PbS biomineralization using cysteine: Bacillus cereus and the sulfur rush.

FEMS Microbiol Ecol 2020 09;96(9)

Department of Biology, University of New Mexico, MSCO3 2020, Albuquerque, NM 87131, USA.

Bacillus sp. Abq, belonging to Bacillus cereus sensu lato, was isolated from an aquifer in New Mexico, USA and phylogenetically classified. The isolate possesses the unusual property of precipitating Pb(II) by using cysteine, which is degraded intracellularly to hydrogen sulfide (H2S).
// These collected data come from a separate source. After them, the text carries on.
-- pv_equiv track=rewrite | github.com/kimhhyeonjin/Algorithm | 프로그래머스/1/17681. ［1차］ 비밀지도/［1차］ 비밀지도.py | solution
-- ===== SOURCE A (Python) =====
-- def solution(n, arr1, arr2):
--     answer = []
--
--     for a in range(n):
--         a1 = '0' * (n - len(bin(arr1[a])[2:])) + bin(arr1[a])[2:]
--         a2 = '0' * (n - len(bin(arr2[a])[2:])) + bin(arr2[a])[2:]
--         temp = ''
--         for i in range(n):
--             if a1[i] == '0' and a2[i] == '0':
--                 temp += ' '
--             else:
--                 temp += '#'
--         answer.append(temp)
--     return answer
-- ===== SOURCE B (Python) =====
-- def solution(n, arr1, arr2):
--     rows = []
--     for a in range(n):
--         marks = set()
--         for v in (arr1[a], arr2[a]):
--             t = bin(v)[2:].zfill(n)
--             marks.update(i for i in range(n) if t[i] != '0')
--         rows.append(''.join('#' if i in marks else ' ' for i in range(n)))
--     return rows
-- ===== Notes on version B (the rewrite author's own statement) =====
-- stated objective: alternative
-- what changed: Each row is built by collecting the SET of '#' positions (the union, over the two layers, of the indices holding a non-'0' character in the layer's zero-filled binary string) and then rendering the row by set membership, instead of A's positional character-by-character comparison of two separately hand-padded binary strings.
import Mathlib
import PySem

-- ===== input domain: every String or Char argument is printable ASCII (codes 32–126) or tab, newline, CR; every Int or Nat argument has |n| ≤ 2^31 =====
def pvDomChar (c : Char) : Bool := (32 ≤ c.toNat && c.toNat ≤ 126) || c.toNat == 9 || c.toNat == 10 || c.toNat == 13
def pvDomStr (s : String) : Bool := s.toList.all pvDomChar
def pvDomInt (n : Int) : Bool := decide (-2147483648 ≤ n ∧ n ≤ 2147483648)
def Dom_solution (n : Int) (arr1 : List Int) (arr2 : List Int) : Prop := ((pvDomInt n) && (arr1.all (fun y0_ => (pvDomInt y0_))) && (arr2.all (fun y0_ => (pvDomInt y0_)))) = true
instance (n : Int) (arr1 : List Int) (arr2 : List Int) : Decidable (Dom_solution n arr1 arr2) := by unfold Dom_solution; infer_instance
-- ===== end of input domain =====

-- B builds, per row, the SET of '#' positions (union of the two layers' non-'0'
-- positions in their zero-filled binary strings) and renders the row by set
-- membership, instead of A's character-by-character comparison of two separately
-- padded binary strings; objective: alternative (a set-based decomposition).

-- ===== PORT A =====
def solution (n : Int) (arr1 : List Int) (arr2 : List Int) : List String :=
  (PySem.List.pyRange 0 n 1).foldl (fun answer a =>
    let v1 := PySem.List.pyGetD arr1 a 0
    let v2 := PySem.List.pyGetD arr2 a 0
    let b1 := PySem.List.slice (PySem.Int.toBinChars0b v1) (some 2) none
    let b2 := PySem.List.slice (PySem.Int.toBinChars0b v2) (some 2) none
    let a1 := List.replicate (n - PySem.List.len b1).toNat '0' ++ b1
    let a2 := List.replicate (n - PySem.List.len b2).toNat '0' ++ b2
    let temp := (PySem.List.pyRange 0 n 1).foldl (fun temp i =>
      if PySem.List.pyGetD a1 i ' ' = '0' ∧ PySem.List.pyGetD a2 i ' ' = '0'
      then temp ++ [' '] else temp ++ ['#']) ([] : List Char)
    answer ++ [String.ofList temp]) []

-- ===== PORT B =====
def solution_alt (n : Int) (arr1 : List Int) (arr2 : List Int) : List String :=
  (PySem.List.pyRange 0 n 1).foldl (fun rows a =>
    let marks := [PySem.List.pyGetD arr1 a 0, PySem.List.pyGetD arr2 a 0].foldl
      (fun marks v =>
        let t := PySem.Chars.zfill
          (PySem.List.slice (PySem.Int.toBinChars0b v) (some 2) none) n
        PySem.Set.update marks
          ((PySem.List.pyRange 0 n 1).filter (fun i => PySem.List.pyGetD t i ' ' != '0')))
      (PySem.Set.ofList ([] : List Int))
    rows ++ [String.ofList ((PySem.List.pyRange 0 n 1).map
      (fun i => if PySem.Set.contains marks i then '#' else ' '))]) []

-- ===== PRECONDITION & SPEC =====
-- Pre_ excludes exactly the inputs on which A raises IndexError: n larger than the
-- length of one of the two arrays.
def Pre_solution (n : Int) (arr1 : List Int) (arr2 : List Int) : Prop :=
  n ≤ (arr1.length : Int) ∧ n ≤ (arr2.length : Int)
instance (n : Int) (arr1 : List Int) (arr2 : List Int) : Decidable (Pre_solution n arr1 arr2) := by
  unfold Pre_solution; infer_instance

def pvWitness_solution : Int × List Int × List Int := (2, [1, 2], [2, 1])

def Spec_solution (n : Int) (arr1 : List Int) (arr2 : List Int) (out : List String) : Prop := out = solution_alt n arr1 arr2
instance (n : Int) (arr1 : List Int) (arr2 : List Int) (out : List String) : Decidable (Spec_solution n arr1 arr2 out) := by unfold Spec_solution; infer_instance

-- ===== CLAIM (what is proved, stated in full; the proofs are below) =====
def Claim_equal_solution : Prop := ∀ (n : Int) (arr1 : List Int) (arr2 : List Int), Dom_solution n arr1 arr2 → Pre_solution n arr1 arr2 → Spec_solution n arr1 arr2 (solution n arr1 arr2)

-- ===== LEMMAS AND PROOFS =====

-- msb-first binary digits of a natural number (what Nat.toDigits 2 computes)
def pvBits (m : Nat) : List Char :=
  if m < 2 then [Nat.digitChar m] else pvBits (m / 2) ++ [Nat.digitChar (m % 2)]

theorem pvToDigitsCore_eq (n : Nat) : ∀ (f : Nat) (l : List Char), n < f →
    Nat.toDigitsCore 2 f n l = pvBits n ++ l := by
  induction n using Nat.strong_induction_on with
  | _ n ih =>
    intro f l hf
    match f with
    | f + 1 =>
      rw [Nat.toDigitsCore]
      by_cases h2 : n < 2
      · have : n / 2 = 0 := by omega
        simp [this, pvBits, h2]
        congr 1
        omega
      · have hne : ¬ n / 2 = 0 := by omega
        simp only [hne, if_false]
        rw [ih (n / 2) (by omega) f _ (by omega)]
        conv_rhs => rw [pvBits]
        simp [h2, List.append_assoc]

theorem pvToDigits_eq (n : Nat) : Nat.toDigits 2 n = pvBits n :=
  by simpa using pvToDigitsCore_eq n (n + 1) [] (by omega)

theorem pvBits_head {m : Nat} : ∃ c l, pvBits m = c :: l ∧ c ≠ '+' ∧ c ≠ '-' := by
  rw [pvBits]
  by_cases h2 : m < 2
  · refine ⟨Nat.digitChar m, [], by simp [h2], ?_, ?_⟩ <;> interval_cases m <;> decide
  · simp only [h2, if_false]
    obtain ⟨c, l, he, h⟩ := pvBits_head (m := m / 2)
    exact ⟨c, l ++ [Nat.digitChar (m % 2)], by simp [he], h⟩

theorem pvZfill_eq {c : Char} {rest : List Char} (w : Int) (h1 : c ≠ '+') (h2 : c ≠ '-') :
    PySem.Chars.zfill (c :: rest) w
      = List.replicate (w.toNat - (c :: rest).length) '0' ++ (c :: rest) := by
  rw [PySem.Chars.zfill]
  by_cases hw : w ≤ ((c :: rest).length : Int)
  · rw [if_pos hw]
    have h0 : w.toNat - (c :: rest).length = 0 := by
      simp only [List.length_cons] at hw ⊢; omega
    rw [h0, List.replicate_zero, List.nil_append]
  · rw [if_neg hw, if_neg (show ¬(c = '+' ∨ c = '-') by tauto)]

-- A's hand-padded binary string IS zfill of bin(v)[2:], for every Int v (the first
-- character of bin(v)[2:] is a digit or 'b', never a sign)
theorem pvPad_eq_zfill (v : Int) (n : Int) (hn : 0 ≤ n) :
    List.replicate
        (n - PySem.List.len (PySem.List.slice (PySem.Int.toBinChars0b v) (some 2) none)).toNat '0'
      ++ PySem.List.slice (PySem.Int.toBinChars0b v) (some 2) none
    = PySem.Chars.zfill (PySem.List.slice (PySem.Int.toBinChars0b v) (some 2) none) n := by
  have hslice : PySem.List.slice (PySem.Int.toBinChars0b v) (some 2) none
      = (PySem.Int.toBinChars0b v).drop 2 := by
    rw [PySem.List.slice_from _ (by norm_num)]
    rfl
  obtain ⟨c, l, hcl, hcp, hcm⟩ : ∃ c l,
      (PySem.Int.toBinChars0b v).drop 2 = c :: l ∧ c ≠ '+' ∧ c ≠ '-' := by
    rw [PySem.Int.toBinChars0b]
    by_cases hv : v < 0
    · exact ⟨'b', Nat.toDigits 2 v.natAbs, by simp [hv], by decide, by decide⟩
    · obtain ⟨c, l, he, h1, h2⟩ := pvBits_head (m := v.toNat)
      exact ⟨c, l, by simp [hv, pvToDigits_eq, he], h1, h2⟩
  rw [hslice, hcl, pvZfill_eq n hcp hcm, PySem.List.len_eq]
  congr 2
  omega

theorem solution_spec : Claim_equal_solution := by
  intro n arr1 arr2 _ _
  unfold Spec_solution solution solution_alt
  rw [PySem.List.foldl_append_singleton_eq_map
    (fun a =>
      let v1 := PySem.List.pyGetD arr1 a 0
      let v2 := PySem.List.pyGetD arr2 a 0
      let b1 := PySem.List.slice (PySem.Int.toBinChars0b v1) (some 2) none
      let b2 := PySem.List.slice (PySem.Int.toBinChars0b v2) (some 2) none
      let a1 := List.replicate (n - PySem.List.len b1).toNat '0' ++ b1
      let a2 := List.replicate (n - PySem.List.len b2).toNat '0' ++ b2
      String.ofList ((PySem.List.pyRange 0 n 1).foldl (fun temp i =>
        if PySem.List.pyGetD a1 i ' ' = '0' ∧ PySem.List.pyGetD a2 i ' ' = '0'
        then temp ++ [' '] else temp ++ ['#']) ([] : List Char))),
    PySem.List.foldl_append_singleton_eq_map
    (fun a =>
      let marks := [PySem.List.pyGetD arr1 a 0, PySem.List.pyGetD arr2 a 0].foldl
        (fun marks v =>
          let t := PySem.Chars.zfill
            (PySem.List.slice (PySem.Int.toBinChars0b v) (some 2) none) n
          PySem.Set.update marks
            ((PySem.List.pyRange 0 n 1).filter (fun i => PySem.List.pyGetD t i ' ' != '0')))
        (PySem.Set.ofList ([] : List Int))
      String.ofList ((PySem.List.pyRange 0 n 1).map
        (fun i => if PySem.Set.contains marks i then '#' else ' '))),
    List.nil_append, List.nil_append]
  apply List.map_congr_left
  intro a ha
  rw [PySem.List.mem_pyRange_one] at ha
  have hn0 : (0 : Int) ≤ n := le_of_lt (lt_of_le_of_lt ha.1 ha.2)
  simp only
  rw [pvPad_eq_zfill _ n hn0, pvPad_eq_zfill _ n hn0]
  -- the inner character loop of A is a map
  have hbody : ∀ t1 t2 : List Char, (fun (temp : List Char) (i : Int) =>
      if PySem.List.pyGetD t1 i ' ' = '0' ∧ PySem.List.pyGetD t2 i ' ' = '0'
      then temp ++ [' '] else temp ++ ['#'])
      = fun temp i => temp ++ [if PySem.List.pyGetD t1 i ' ' = '0' ∧ PySem.List.pyGetD t2 i ' ' = '0' then ' ' else '#'] := by
    intro t1 t2
    funext temp i
    split_ifs <;> rfl
  rw [hbody, PySem.List.foldl_append_singleton_eq_map, List.nil_append]
  -- B's mark set, unfolded over the two layers
  simp only [List.foldl_cons, List.foldl_nil]
  congr 1
  apply List.map_congr_left
  intro i hi
  rw [PySem.List.mem_pyRange_one] at hi
  by_cases h1 : PySem.List.pyGetD (PySem.Chars.zfill
      (PySem.List.slice (PySem.Int.toBinChars0b (PySem.List.pyGetD arr1 a 0)) (some 2) none) n)
      i ' ' = '0' <;>
    by_cases h2 : PySem.List.pyGetD (PySem.Chars.zfill
      (PySem.List.slice (PySem.Int.toBinChars0b (PySem.List.pyGetD arr2 a 0)) (some 2) none) n)
      i ' ' = '0' <;>
    simp [PySem.Set.mem_update, List.mem_filter, PySem.List.mem_pyRange_one,
      bne_iff_ne, hi.1, hi.2, h1, h2]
H2S is then exported to the extracellular environment to react with Pb(II), yielding PbS (galena). Biochemical and growth tests showed that other sulfur sources tested (sulfate, thiosulfate, and methionine) were not reduced to hydrogen sulfide. Using equimolar concentration of cysteine, 1 mM of soluble Pb(II) was removed from Lysogeny Broth (LB) medium within 120 h of aerobic incubation forming black, solid PbS, with a removal rate of 2.03 µg L-1 h-1 (∼8.7 µM L-1 h-1). The mineralogy of biogenic PbS was characterized and confirmed by XRD, HRTEM and EDX. Electron microscopy and electron diffraction identified crystalline PbS nanoparticles with a diameter <10 nm,  localized in the extracellular matrix and on the surface of the cells. This is the first study demonstrating the use of cysteine in Pb(II) precipitation as insoluble PbS and it may pave the way to PbS recovery from secondary resources, such as Pb-laden industrial effluents.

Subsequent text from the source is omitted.